## Instructions for the task
Among the entries below, one stretch runs from the line that contains "(PySem.List.pyRange 2 (n + 1) 1).filter (fun" through the line that contains "have := h d ⟨h2, hlt⟩". Repeat that stretch exactly, ends included, and only that.

## Data shown
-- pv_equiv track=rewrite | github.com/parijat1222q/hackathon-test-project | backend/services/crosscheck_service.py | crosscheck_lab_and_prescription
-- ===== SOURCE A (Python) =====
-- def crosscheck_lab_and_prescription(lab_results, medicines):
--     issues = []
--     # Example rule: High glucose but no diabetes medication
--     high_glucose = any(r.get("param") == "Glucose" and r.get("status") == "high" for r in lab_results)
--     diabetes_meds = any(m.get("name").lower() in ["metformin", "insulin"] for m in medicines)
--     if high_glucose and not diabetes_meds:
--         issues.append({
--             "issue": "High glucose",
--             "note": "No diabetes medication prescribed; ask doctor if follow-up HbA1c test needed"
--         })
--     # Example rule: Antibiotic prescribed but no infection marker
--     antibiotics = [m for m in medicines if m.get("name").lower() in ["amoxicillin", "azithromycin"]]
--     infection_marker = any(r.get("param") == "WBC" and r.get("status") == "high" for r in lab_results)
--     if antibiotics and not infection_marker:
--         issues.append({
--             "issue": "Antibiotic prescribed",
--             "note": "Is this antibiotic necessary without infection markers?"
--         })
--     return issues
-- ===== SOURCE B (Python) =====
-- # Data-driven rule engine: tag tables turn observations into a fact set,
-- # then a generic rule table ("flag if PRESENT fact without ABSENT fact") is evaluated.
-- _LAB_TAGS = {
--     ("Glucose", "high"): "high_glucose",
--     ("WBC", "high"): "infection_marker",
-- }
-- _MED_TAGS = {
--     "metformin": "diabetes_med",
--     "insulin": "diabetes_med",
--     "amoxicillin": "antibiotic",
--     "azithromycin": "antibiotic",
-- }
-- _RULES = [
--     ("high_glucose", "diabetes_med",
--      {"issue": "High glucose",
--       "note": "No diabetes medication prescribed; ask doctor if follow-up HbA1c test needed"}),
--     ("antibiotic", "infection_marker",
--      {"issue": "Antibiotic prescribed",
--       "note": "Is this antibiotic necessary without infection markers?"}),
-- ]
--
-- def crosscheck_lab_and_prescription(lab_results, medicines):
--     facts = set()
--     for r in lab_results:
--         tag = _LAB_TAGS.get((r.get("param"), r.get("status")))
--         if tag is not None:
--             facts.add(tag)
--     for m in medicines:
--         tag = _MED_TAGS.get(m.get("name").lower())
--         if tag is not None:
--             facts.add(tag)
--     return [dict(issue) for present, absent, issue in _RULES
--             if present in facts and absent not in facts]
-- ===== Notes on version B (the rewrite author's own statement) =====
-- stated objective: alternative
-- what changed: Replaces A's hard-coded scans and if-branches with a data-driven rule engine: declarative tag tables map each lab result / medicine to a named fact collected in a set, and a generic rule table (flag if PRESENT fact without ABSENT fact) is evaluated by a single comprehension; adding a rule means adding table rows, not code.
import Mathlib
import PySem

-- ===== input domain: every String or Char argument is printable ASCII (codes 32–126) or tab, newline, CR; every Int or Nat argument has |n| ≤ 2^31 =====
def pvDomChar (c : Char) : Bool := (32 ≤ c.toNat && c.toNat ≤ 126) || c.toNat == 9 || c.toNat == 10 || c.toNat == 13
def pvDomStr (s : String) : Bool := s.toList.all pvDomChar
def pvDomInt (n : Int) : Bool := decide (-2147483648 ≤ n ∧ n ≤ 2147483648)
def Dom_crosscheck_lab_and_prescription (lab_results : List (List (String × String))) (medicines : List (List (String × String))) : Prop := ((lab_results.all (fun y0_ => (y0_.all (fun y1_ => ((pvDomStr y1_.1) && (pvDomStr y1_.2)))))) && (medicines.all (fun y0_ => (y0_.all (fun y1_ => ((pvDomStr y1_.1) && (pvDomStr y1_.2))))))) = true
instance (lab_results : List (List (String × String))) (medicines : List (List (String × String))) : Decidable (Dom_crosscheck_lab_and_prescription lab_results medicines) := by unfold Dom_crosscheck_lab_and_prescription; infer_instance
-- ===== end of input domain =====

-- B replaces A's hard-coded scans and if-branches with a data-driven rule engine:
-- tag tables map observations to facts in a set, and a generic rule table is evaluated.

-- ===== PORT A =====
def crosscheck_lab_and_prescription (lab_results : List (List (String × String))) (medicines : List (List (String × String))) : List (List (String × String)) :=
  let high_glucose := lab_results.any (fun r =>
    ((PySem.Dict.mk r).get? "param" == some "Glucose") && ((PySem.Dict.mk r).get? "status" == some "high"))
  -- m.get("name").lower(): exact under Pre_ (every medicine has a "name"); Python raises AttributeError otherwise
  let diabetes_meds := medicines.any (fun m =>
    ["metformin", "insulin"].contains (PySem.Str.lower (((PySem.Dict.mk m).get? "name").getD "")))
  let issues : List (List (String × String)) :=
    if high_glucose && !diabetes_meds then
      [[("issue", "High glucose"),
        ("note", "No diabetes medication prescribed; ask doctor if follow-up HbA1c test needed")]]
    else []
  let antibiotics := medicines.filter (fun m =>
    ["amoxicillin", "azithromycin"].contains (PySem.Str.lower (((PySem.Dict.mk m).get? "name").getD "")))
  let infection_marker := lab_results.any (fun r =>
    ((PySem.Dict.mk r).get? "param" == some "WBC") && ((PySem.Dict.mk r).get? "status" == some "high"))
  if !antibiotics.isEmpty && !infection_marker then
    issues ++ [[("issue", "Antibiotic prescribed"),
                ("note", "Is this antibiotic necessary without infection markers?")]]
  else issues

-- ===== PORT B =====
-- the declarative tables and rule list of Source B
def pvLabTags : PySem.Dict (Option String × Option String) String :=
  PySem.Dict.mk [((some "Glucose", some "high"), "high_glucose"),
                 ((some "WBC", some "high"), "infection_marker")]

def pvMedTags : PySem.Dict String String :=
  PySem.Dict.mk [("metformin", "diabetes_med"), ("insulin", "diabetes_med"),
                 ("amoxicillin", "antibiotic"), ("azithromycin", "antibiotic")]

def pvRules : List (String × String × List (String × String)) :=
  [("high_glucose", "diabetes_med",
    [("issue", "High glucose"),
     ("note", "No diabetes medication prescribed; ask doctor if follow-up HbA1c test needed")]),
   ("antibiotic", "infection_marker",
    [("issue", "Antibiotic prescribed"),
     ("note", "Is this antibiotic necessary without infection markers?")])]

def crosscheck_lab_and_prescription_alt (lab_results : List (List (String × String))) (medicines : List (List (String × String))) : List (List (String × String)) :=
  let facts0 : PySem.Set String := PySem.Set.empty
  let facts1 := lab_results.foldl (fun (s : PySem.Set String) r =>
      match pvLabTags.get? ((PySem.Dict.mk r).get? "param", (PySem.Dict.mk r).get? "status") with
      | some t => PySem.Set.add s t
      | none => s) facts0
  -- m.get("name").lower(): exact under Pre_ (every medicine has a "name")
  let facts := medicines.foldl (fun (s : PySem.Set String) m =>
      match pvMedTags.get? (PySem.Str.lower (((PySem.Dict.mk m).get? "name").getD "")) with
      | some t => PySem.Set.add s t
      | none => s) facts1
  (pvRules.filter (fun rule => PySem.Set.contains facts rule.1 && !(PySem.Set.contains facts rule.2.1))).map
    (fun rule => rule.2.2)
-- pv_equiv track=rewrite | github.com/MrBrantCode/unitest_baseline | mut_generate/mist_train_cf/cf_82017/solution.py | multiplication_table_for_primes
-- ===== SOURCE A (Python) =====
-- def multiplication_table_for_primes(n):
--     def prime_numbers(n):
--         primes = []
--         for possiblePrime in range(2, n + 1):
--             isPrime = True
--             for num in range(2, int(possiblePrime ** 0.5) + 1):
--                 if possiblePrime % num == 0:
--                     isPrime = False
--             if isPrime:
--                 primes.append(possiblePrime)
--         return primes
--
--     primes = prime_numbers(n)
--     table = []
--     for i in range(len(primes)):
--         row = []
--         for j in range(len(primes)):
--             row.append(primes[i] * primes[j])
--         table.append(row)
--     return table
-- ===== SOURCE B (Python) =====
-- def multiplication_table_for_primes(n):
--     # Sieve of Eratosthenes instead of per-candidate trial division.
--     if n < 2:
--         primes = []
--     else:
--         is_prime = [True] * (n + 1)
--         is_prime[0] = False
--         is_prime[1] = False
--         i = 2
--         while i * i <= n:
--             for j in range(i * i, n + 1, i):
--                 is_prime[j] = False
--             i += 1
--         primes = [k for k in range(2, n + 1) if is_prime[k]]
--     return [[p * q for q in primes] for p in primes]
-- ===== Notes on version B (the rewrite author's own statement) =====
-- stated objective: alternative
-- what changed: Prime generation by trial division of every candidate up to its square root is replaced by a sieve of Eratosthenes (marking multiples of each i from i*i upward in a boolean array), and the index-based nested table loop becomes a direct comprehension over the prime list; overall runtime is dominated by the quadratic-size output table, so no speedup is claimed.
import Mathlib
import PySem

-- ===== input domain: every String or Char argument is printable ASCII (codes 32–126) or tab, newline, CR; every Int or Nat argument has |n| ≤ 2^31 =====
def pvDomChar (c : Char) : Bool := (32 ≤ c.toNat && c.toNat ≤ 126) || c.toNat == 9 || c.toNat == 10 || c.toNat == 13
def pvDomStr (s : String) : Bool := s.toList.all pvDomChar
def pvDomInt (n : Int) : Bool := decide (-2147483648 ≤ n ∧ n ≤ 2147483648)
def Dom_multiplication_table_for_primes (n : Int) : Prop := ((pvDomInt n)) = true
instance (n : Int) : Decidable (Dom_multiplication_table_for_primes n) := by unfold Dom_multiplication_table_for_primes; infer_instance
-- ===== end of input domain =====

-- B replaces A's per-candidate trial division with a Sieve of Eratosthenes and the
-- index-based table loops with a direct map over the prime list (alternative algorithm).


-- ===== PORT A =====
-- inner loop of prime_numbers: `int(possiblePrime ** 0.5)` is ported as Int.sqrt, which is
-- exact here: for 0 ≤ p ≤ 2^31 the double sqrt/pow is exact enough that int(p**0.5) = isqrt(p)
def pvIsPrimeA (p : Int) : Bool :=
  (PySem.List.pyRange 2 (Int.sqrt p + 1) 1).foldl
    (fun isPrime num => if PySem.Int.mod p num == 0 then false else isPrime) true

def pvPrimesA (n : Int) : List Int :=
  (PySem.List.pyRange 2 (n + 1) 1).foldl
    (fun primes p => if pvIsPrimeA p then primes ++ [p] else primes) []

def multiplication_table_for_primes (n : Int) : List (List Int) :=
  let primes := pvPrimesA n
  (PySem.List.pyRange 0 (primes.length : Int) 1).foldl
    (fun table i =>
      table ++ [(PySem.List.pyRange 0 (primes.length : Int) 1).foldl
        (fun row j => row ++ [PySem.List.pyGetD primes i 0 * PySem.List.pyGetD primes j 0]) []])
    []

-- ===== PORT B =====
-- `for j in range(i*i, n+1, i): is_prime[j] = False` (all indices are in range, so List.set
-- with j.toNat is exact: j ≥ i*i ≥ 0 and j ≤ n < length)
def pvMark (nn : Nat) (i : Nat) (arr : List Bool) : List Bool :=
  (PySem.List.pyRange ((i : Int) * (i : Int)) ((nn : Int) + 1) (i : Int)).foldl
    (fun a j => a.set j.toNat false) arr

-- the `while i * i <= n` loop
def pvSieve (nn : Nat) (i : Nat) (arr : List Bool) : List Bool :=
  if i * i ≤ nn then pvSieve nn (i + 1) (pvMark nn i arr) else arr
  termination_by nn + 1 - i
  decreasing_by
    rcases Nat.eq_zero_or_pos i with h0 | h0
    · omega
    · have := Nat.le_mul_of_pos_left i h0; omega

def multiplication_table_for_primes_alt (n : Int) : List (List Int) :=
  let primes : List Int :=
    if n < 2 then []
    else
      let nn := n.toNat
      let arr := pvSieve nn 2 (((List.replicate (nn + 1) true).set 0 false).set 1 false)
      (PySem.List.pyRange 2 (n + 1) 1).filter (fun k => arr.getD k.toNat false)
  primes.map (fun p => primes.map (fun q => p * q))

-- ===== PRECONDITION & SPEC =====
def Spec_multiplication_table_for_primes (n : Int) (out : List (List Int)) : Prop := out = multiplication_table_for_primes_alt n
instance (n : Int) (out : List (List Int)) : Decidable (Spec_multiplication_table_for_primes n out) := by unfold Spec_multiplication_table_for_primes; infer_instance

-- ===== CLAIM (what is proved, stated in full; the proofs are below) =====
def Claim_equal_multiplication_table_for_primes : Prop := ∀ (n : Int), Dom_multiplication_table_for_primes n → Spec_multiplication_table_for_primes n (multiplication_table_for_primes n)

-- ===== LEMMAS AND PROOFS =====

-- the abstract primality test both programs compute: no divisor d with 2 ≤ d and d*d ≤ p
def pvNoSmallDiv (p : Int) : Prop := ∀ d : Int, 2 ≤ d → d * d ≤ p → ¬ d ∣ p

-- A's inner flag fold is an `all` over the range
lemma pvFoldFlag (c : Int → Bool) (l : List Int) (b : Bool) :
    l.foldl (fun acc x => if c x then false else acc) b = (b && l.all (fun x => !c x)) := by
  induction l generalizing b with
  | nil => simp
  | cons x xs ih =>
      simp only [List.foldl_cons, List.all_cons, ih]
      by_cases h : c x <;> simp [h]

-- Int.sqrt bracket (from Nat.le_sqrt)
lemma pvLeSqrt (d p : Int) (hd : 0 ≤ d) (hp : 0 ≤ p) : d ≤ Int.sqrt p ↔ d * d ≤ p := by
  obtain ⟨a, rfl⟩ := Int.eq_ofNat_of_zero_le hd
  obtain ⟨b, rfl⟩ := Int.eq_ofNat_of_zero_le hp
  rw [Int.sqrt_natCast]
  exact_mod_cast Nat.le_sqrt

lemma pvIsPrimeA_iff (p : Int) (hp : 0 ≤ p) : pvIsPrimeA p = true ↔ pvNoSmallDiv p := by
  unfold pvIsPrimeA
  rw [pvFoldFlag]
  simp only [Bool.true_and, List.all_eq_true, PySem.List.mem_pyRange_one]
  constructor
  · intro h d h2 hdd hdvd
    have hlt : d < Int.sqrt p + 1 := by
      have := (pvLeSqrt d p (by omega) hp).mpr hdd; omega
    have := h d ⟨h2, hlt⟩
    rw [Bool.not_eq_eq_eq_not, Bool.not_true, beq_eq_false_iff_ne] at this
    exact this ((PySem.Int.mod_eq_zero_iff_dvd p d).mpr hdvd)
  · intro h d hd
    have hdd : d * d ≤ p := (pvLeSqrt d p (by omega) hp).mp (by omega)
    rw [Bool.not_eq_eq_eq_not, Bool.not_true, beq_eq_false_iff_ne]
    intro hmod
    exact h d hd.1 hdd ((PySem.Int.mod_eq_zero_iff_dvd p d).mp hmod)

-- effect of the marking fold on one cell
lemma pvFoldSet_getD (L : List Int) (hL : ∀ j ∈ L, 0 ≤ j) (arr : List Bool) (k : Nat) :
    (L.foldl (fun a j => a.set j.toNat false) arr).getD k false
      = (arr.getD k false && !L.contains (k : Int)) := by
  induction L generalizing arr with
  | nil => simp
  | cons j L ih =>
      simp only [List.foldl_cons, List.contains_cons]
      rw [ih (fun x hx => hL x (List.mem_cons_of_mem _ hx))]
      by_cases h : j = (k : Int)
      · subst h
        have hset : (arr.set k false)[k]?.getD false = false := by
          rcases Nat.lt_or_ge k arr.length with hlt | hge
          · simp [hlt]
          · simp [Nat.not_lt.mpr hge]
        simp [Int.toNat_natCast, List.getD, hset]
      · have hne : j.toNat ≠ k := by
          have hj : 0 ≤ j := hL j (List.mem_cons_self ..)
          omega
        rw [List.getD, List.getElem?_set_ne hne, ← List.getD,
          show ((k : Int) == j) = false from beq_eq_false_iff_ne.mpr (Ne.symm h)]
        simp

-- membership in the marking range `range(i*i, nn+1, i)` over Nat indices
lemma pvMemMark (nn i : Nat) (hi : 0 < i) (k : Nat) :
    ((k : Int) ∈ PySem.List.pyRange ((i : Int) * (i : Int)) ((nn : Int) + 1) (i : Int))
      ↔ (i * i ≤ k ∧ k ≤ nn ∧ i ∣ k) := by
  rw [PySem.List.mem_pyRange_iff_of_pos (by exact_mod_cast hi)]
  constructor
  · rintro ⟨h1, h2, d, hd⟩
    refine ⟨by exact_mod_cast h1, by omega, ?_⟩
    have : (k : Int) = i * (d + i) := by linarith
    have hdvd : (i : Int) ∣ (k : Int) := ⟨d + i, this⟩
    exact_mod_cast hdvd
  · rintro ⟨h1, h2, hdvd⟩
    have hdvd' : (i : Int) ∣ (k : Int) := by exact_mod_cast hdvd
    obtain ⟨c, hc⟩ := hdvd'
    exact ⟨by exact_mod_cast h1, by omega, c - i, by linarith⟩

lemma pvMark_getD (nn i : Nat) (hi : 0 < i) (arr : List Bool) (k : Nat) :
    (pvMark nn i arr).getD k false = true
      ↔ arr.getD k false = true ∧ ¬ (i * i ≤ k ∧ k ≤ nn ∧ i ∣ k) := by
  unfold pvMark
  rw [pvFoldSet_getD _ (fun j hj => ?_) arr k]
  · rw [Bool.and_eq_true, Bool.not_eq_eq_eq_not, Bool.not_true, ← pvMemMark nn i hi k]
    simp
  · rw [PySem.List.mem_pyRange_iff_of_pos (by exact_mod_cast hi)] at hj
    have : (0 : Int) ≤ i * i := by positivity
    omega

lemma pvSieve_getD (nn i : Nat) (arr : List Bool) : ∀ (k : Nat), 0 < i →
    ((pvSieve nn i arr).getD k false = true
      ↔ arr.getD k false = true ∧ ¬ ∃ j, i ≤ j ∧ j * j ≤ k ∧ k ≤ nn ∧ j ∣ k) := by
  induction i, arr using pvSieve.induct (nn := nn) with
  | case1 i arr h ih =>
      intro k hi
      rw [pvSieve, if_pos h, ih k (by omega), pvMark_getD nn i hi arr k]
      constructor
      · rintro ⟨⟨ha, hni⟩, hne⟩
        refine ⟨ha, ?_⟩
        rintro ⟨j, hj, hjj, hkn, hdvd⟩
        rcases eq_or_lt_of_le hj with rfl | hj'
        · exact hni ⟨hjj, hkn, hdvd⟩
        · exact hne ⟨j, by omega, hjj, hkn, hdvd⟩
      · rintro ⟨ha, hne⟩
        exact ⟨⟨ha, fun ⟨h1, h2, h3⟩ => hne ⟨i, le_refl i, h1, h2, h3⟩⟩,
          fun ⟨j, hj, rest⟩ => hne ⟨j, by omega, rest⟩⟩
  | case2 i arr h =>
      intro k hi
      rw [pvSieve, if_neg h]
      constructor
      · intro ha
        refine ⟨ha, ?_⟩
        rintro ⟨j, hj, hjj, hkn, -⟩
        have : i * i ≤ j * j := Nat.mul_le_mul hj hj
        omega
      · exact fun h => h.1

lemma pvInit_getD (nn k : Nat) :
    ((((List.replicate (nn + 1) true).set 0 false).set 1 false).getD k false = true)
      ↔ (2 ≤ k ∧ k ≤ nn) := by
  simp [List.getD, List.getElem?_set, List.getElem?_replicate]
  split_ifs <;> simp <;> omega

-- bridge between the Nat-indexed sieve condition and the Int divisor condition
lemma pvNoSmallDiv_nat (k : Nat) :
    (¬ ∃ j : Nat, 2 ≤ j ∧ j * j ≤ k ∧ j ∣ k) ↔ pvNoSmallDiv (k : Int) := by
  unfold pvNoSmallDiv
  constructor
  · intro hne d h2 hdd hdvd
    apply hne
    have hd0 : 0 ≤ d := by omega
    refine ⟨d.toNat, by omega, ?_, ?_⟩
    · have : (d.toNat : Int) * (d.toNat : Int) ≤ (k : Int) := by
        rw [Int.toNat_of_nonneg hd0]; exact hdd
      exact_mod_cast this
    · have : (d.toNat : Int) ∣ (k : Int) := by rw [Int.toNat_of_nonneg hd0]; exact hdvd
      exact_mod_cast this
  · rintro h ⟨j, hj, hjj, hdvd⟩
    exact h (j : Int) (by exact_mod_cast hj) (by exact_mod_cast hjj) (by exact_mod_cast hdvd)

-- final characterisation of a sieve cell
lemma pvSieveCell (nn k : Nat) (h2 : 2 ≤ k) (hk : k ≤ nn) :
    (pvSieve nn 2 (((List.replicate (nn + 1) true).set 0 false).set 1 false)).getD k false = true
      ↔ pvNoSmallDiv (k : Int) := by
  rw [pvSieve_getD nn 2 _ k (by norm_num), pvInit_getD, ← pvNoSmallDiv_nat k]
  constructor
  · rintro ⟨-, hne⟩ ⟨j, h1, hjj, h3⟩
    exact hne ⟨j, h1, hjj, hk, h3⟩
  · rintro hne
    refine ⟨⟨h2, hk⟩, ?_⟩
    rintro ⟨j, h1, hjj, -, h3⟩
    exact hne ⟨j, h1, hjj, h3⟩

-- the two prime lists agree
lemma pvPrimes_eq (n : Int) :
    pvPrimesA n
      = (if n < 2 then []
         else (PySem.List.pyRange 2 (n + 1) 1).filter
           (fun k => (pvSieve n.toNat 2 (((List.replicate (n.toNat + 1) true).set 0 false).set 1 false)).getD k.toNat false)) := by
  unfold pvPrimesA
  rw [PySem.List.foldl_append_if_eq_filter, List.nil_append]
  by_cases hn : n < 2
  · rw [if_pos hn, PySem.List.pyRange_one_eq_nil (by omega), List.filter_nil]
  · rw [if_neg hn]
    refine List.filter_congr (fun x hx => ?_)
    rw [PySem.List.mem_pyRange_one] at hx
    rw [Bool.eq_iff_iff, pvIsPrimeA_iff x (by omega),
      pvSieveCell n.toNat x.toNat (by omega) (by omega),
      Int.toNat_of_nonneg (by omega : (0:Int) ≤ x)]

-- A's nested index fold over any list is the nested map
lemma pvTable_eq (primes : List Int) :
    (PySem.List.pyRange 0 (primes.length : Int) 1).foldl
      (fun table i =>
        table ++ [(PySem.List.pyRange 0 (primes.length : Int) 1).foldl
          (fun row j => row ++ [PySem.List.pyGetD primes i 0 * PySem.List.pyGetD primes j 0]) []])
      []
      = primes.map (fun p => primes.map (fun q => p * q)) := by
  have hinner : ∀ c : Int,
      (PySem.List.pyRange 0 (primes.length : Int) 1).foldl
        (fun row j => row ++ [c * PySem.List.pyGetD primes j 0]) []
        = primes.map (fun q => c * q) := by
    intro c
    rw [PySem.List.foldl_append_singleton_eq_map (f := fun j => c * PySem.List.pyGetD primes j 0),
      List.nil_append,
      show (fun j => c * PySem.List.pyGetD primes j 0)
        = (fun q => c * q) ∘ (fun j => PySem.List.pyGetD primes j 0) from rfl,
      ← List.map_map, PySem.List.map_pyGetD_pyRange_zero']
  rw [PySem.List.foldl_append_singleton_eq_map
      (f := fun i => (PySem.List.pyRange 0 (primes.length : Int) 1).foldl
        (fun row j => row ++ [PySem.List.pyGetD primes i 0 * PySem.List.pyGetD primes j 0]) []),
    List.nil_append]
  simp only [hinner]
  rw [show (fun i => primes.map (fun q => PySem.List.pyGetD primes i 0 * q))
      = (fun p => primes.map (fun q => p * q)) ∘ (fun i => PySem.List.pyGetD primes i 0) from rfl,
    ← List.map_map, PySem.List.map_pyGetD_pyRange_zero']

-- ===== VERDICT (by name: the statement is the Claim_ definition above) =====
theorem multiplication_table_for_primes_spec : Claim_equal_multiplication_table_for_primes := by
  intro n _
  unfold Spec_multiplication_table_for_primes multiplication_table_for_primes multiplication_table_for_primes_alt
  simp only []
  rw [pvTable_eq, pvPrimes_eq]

## Problem solution
      (PySem.List.pyRange 2 (n + 1) 1).filter (fun k => arr.getD k.toNat false)
  primes.map (fun p => primes.map (fun q => p * q))

-- ===== PRECONDITION & SPEC =====
def Spec_multiplication_table_for_primes (n : Int) (out : List (List Int)) : Prop := out = multiplication_table_for_primes_alt n
instance (n : Int) (out : List (List Int)) : Decidable (Spec_multiplication_table_for_primes n out) := by unfold Spec_multiplication_table_for_primes; infer_instance

-- ===== CLAIM (what is proved, stated in full; the proofs are below) =====
def Claim_equal_multiplication_table_for_primes : Prop := ∀ (n : Int), Dom_multiplication_table_for_primes n → Spec_multiplication_table_for_primes n (multiplication_table_for_primes n)

-- ===== LEMMAS AND PROOFS =====

-- the abstract primality test both programs compute: no divisor d with 2 ≤ d and d*d ≤ p
def pvNoSmallDiv (p : Int) : Prop := ∀ d : Int, 2 ≤ d → d * d ≤ p → ¬ d ∣ p

-- A's inner flag fold is an `all` over the range
lemma pvFoldFlag (c : Int → Bool) (l : List Int) (b : Bool) :
    l.foldl (fun acc x => if c x then false else acc) b = (b && l.all (fun x => !c x)) := by
  induction l generalizing b with
  | nil => simp
  | cons x xs ih =>
      simp only [List.foldl_cons, List.all_cons, ih]
      by_cases h : c x <;> simp [h]

-- Int.sqrt bracket (from Nat.le_sqrt)
lemma pvLeSqrt (d p : Int) (hd : 0 ≤ d) (hp : 0 ≤ p) : d ≤ Int.sqrt p ↔ d * d ≤ p := by
  obtain ⟨a, rfl⟩ := Int.eq_ofNat_of_zero_le hd
  obtain ⟨b, rfl⟩ := Int.eq_ofNat_of_zero_le hp
  rw [Int.sqrt_natCast]
  exact_mod_cast Nat.le_sqrt

lemma pvIsPrimeA_iff (p : Int) (hp : 0 ≤ p) : pvIsPrimeA p = true ↔ pvNoSmallDiv p := by
  unfold pvIsPrimeA
  rw [pvFoldFlag]
  simp only [Bool.true_and, List.all_eq_true, PySem.List.mem_pyRange_one]
  constructor
  · intro h d h2 hdd hdvd
    have hlt : d < Int.sqrt p + 1 := by
      have := (pvLeSqrt d p (by omega) hp).mpr hdd; omega
    have := h d ⟨h2, hlt⟩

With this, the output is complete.